Adjusting BedtimeBedtime routines are essential for infants. Having a strong pattern to follow each night can help them sleep better and stop them from waking up if they’re feeling any momentary discomfort. Your routine doesn’t have to be complicated or lengthy — the most important thing is that you keep things consistent each night.
Make them More Comfortable
Making sure your baby is 100% comfortable and safe in their crib will help you to worry less about them if you hear them crying every now and then. By ruling out any possible causes of distress, such as uncomfortable bedding, poor clothing choices that are scratchy, or a room that is either too cold or hot, you’ll be less tempted to wake them up and comfort them when they cry out.
Why Do Babies Wake Up and Start Crying?
If your baby is waking up and crying regularly at night, this is completely normal too. It takes a while for babies to learn how to sleep for long stretches through the night and they’ll often wake up during the night, followed quickly by crying because they’re trying to communicate with adults about how they’re feeling or what they need.
Potential Reasons Your Baby Wakes Up Crying
- Needs changing
- Needs comfort
- Too hot or cold
Solutions for Helping Your Crying Baby when They’re AwakeThe best way to help a baby who has woken up crying is to quickly figure out what they need. By giving them a feed, some attention or adjusting the room temperature, it may be possible to get them to sleep again.

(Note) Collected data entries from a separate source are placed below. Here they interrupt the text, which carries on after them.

-- pv_equiv track=rewrite | github.com/AdrianLangseth/NTNU | IT3030/Project2/data_generator.py | check_modular_diff
-- ===== SOURCE A (Python) =====
-- def check_modular_diff(patterns: tuple, modular: int):
--     """
--     Helper function to evaluate whether any patterns are congruent in respect to the size. If they are, their effects
--     will be indistinguishable from each other.
--     :param patterns: The data generation patterns as a tuple of integers.
--     :param modular: The length of the data.
--     :return: bool indicating whether the patterns are usable(not congruent in respect to data size)
--     """
--
--     mods = []
--     for num in patterns:
--         x = num % modular
--         if x in mods:
--             return False
--         mods.append(x)
--     return True
-- ===== SOURCE B (Python) =====
-- def check_modular_diff(patterns: tuple, modular: int):
--     residues = [n % modular for n in patterns]
--     return len(set(residues)) == len(residues)
-- ===== Notes on version B (the rewrite author's own statement) =====
-- stated objective: simpler
-- what changed: Replaces the incremental seen-list with membership test and early return by building the full residue list once and comparing the cardinality of its set of distinct elements with its length.
import Mathlib
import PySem

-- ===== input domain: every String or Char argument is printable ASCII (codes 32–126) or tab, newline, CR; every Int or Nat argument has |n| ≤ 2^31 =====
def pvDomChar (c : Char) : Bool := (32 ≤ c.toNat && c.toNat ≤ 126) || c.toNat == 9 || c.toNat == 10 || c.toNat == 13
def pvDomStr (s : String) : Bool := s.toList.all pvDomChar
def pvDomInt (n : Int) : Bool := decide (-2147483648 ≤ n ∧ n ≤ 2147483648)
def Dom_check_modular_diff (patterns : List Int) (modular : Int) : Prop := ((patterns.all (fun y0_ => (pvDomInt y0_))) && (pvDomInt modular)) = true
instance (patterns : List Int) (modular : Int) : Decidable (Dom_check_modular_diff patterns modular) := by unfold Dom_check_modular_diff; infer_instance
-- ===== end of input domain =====

-- B builds the full residue list once and decides by comparing the count of distinct residues
-- with the list length, instead of A's incremental seen-list with early return (objective: simpler).


-- ===== PORT A =====
-- A's loop: walk the patterns, keep the residues seen so far; return False on a repeat.
def checkModularLoop (modular : Int) : List Int → List Int → Bool
  | [], _ => true
  | num :: rest, mods =>
    let x := PySem.Int.mod num modular
    if mods.contains x then false
    else checkModularLoop modular rest (mods ++ [x])

def check_modular_diff (patterns : List Int) (modular : Int) : Bool :=
  checkModularLoop modular patterns []

-- ===== PORT B =====
def check_modular_diff_alt (patterns : List Int) (modular : Int) : Bool :=
  let residues := patterns.map (fun n => PySem.Int.mod n modular)
  (PySem.Set.ofList residues).length == residues.length

-- ===== PRECONDITION & SPEC =====
-- Pre_ excludes exactly the inputs where Python raises ZeroDivisionError (n % 0): modular = 0 with
-- at least one pattern; both A and B raise there.
def Pre_check_modular_diff (patterns : List Int) (modular : Int) : Prop :=
  modular ≠ 0 ∨ patterns = []
instance (patterns : List Int) (modular : Int) : Decidable (Pre_check_modular_diff patterns modular) := by unfold Pre_check_modular_diff; infer_instance

def pvWitness_check_modular_diff : List Int × Int := ([3, 5, 9], 4)

def Spec_check_modular_diff (patterns : List Int) (modular : Int) (out : Bool) : Prop := out = check_modular_diff_alt patterns modular
instance (patterns : List Int) (modular : Int) (out : Bool) : Decidable (Spec_check_modular_diff patterns modular out) := by unfold Spec_check_modular_diff; infer_instance

-- ===== CLAIM (what is proved, stated in full; the proofs are below) =====
def Claim_equal_check_modular_diff : Prop := ∀ (patterns : List Int) (modular : Int), Dom_check_modular_diff patterns modular → Pre_check_modular_diff patterns modular → Spec_check_modular_diff patterns modular (check_modular_diff patterns modular)

-- ===== LEMMAS AND PROOFS =====

-- set(xs), built by folding Set.add, is a sublist of its source.
lemma foldl_add_sublist (l s : List Int) :
    (List.foldl PySem.Set.add s l).Sublist (s ++ l) := by
  induction l generalizing s with
  | nil => simp
  | cons x l ih =>
    have h1 : (List.foldl PySem.Set.add (PySem.Set.add s x) l).Sublist (PySem.Set.add s x ++ l) := ih _
    have h2 : (PySem.Set.add s x ++ l).Sublist (s ++ x :: l) := by
      by_cases hx : x ∈ s
      · rw [PySem.Set.add_of_mem hx]
        exact (List.sublist_cons_self x l).append_left s
      · rw [PySem.Set.add_of_not_mem hx, List.append_assoc]
        simp
    simpa using h1.trans h2

lemma length_ofList_eq_iff (l : List Int) :
    ((PySem.Set.ofList l).length = l.length) ↔ l.Nodup := by
  constructor
  · intro h
    have hsub : (PySem.Set.ofList l).Sublist l := by
      simpa using foldl_add_sublist l []
    have : PySem.Set.ofList l = l := hsub.eq_of_length h
    rw [← this]
    exact PySem.Set.nodup_ofList l
  · intro h
    rw [PySem.Set.ofList_eq_self_of_nodup l h]

-- A's loop decides Nodup of the residues, given the accumulated seen-list is duplicate-free.
lemma checkModularLoop_eq (modular : Int) (rest : List Int) :
    ∀ mods : List Int, mods.Nodup →
      checkModularLoop modular rest mods
        = decide ((mods ++ rest.map (fun n => PySem.Int.mod n modular)).Nodup) := by
  induction rest with
  | nil => intro mods h; simp [checkModularLoop, h]
  | cons num rest ih =>
    intro mods h
    rw [checkModularLoop]
    by_cases hx : PySem.Int.mod num modular ∈ mods
    · simp only [List.contains_iff_mem, hx, if_pos]
      have hnot : ¬ (mods ++ PySem.Int.mod num modular :: rest.map (fun n => PySem.Int.mod n modular)).Nodup := by
        intro hn
        exact List.disjoint_of_nodup_append hn hx (by simp)
      simp [hnot]
    · simp only [List.contains_iff_mem, hx, if_false]
      have hnodup : (mods ++ [PySem.Int.mod num modular]).Nodup := by
        refine List.Nodup.append h (by simp) ?_
        intro a ha hb
        simp only [List.mem_singleton] at hb
        exact hx (hb ▸ ha)
      rw [ih _ hnodup]
      congr 1
      simp [List.append_assoc]

-- ===== VERDICT (by name: the statement is the Claim_ definition above) =====
theorem check_modular_diff_spec : Claim_equal_check_modular_diff := by
  intro patterns modular _ _
  unfold Spec_check_modular_diff check_modular_diff check_modular_diff_alt
  rw [checkModularLoop_eq modular patterns [] List.nodup_nil]
  simp only [List.nil_append]
  rw [Bool.eq_iff_iff]
  simp only [decide_eq_true_eq, beq_iff_eq]
  exact (length_ofList_eq_iff _).symm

A Checklist for Crying Babies
- Have you checked that it’s not too hot or cold? Sometimes when transitioning between seasons, the temperature can change quickly without you realizing and as babies are sensitive to this, you’ll need to be careful about adjusting things like heating settings or air conditioning.
- Is your baby wearing the right clothes? A baby’s clothes can contribute to their ability to sleep massively and many babies will rely on the swaddle to give them the womb-like cozy comfort they crave in order to sleep. And if you’ve dropped the swaddle because your little one is too old (over 2 months), they may find it hard to sleep because of this. In these situations, it’s recommended that you explore swaddle transition options, such as our Zipadee-Zip!
- Are there any noises or distractions affecting your baby’s sleep? Even the smallest noises, vibrations or light from gadgets or outside can disrupt your baby’s sleep. Try to cut these out so your baby can sleep soundly.
Strengthen Nighttime Routines
A strong nighttime routine can help with many sleep-related issues, such as your child not sleeping in the first place or regularly waking up and crying. If your child is well-fed, relaxed and cozy from their bedtime ritual, they’ll be in a much better state to sleep through the night.
To prevent them from crying out whenever they wake up, consider optimizing the set of steps you take with your baby each night.
For more on this topic, check out our guide: Baby Crying at Night: Causes and Solutions
Do I Need to Contact a Doctor?
We understand that hearing your baby crying at night, either while they sleep or after they wake, can sometimes be worrying. And if there is something about your little one's behavior that’s giving you cause for concern, or if you suspect their reason for crying is because of an illness or related health issue, consult your doctor.
If you’re still thinking “but why do babies cry in their sleep?” your child’s pediatrician may help you achieve more clarity about what’s happening at their specific stage of development — whether they can explain a specific use for your little one or simply reassure you that everything your child is doing is completely normal.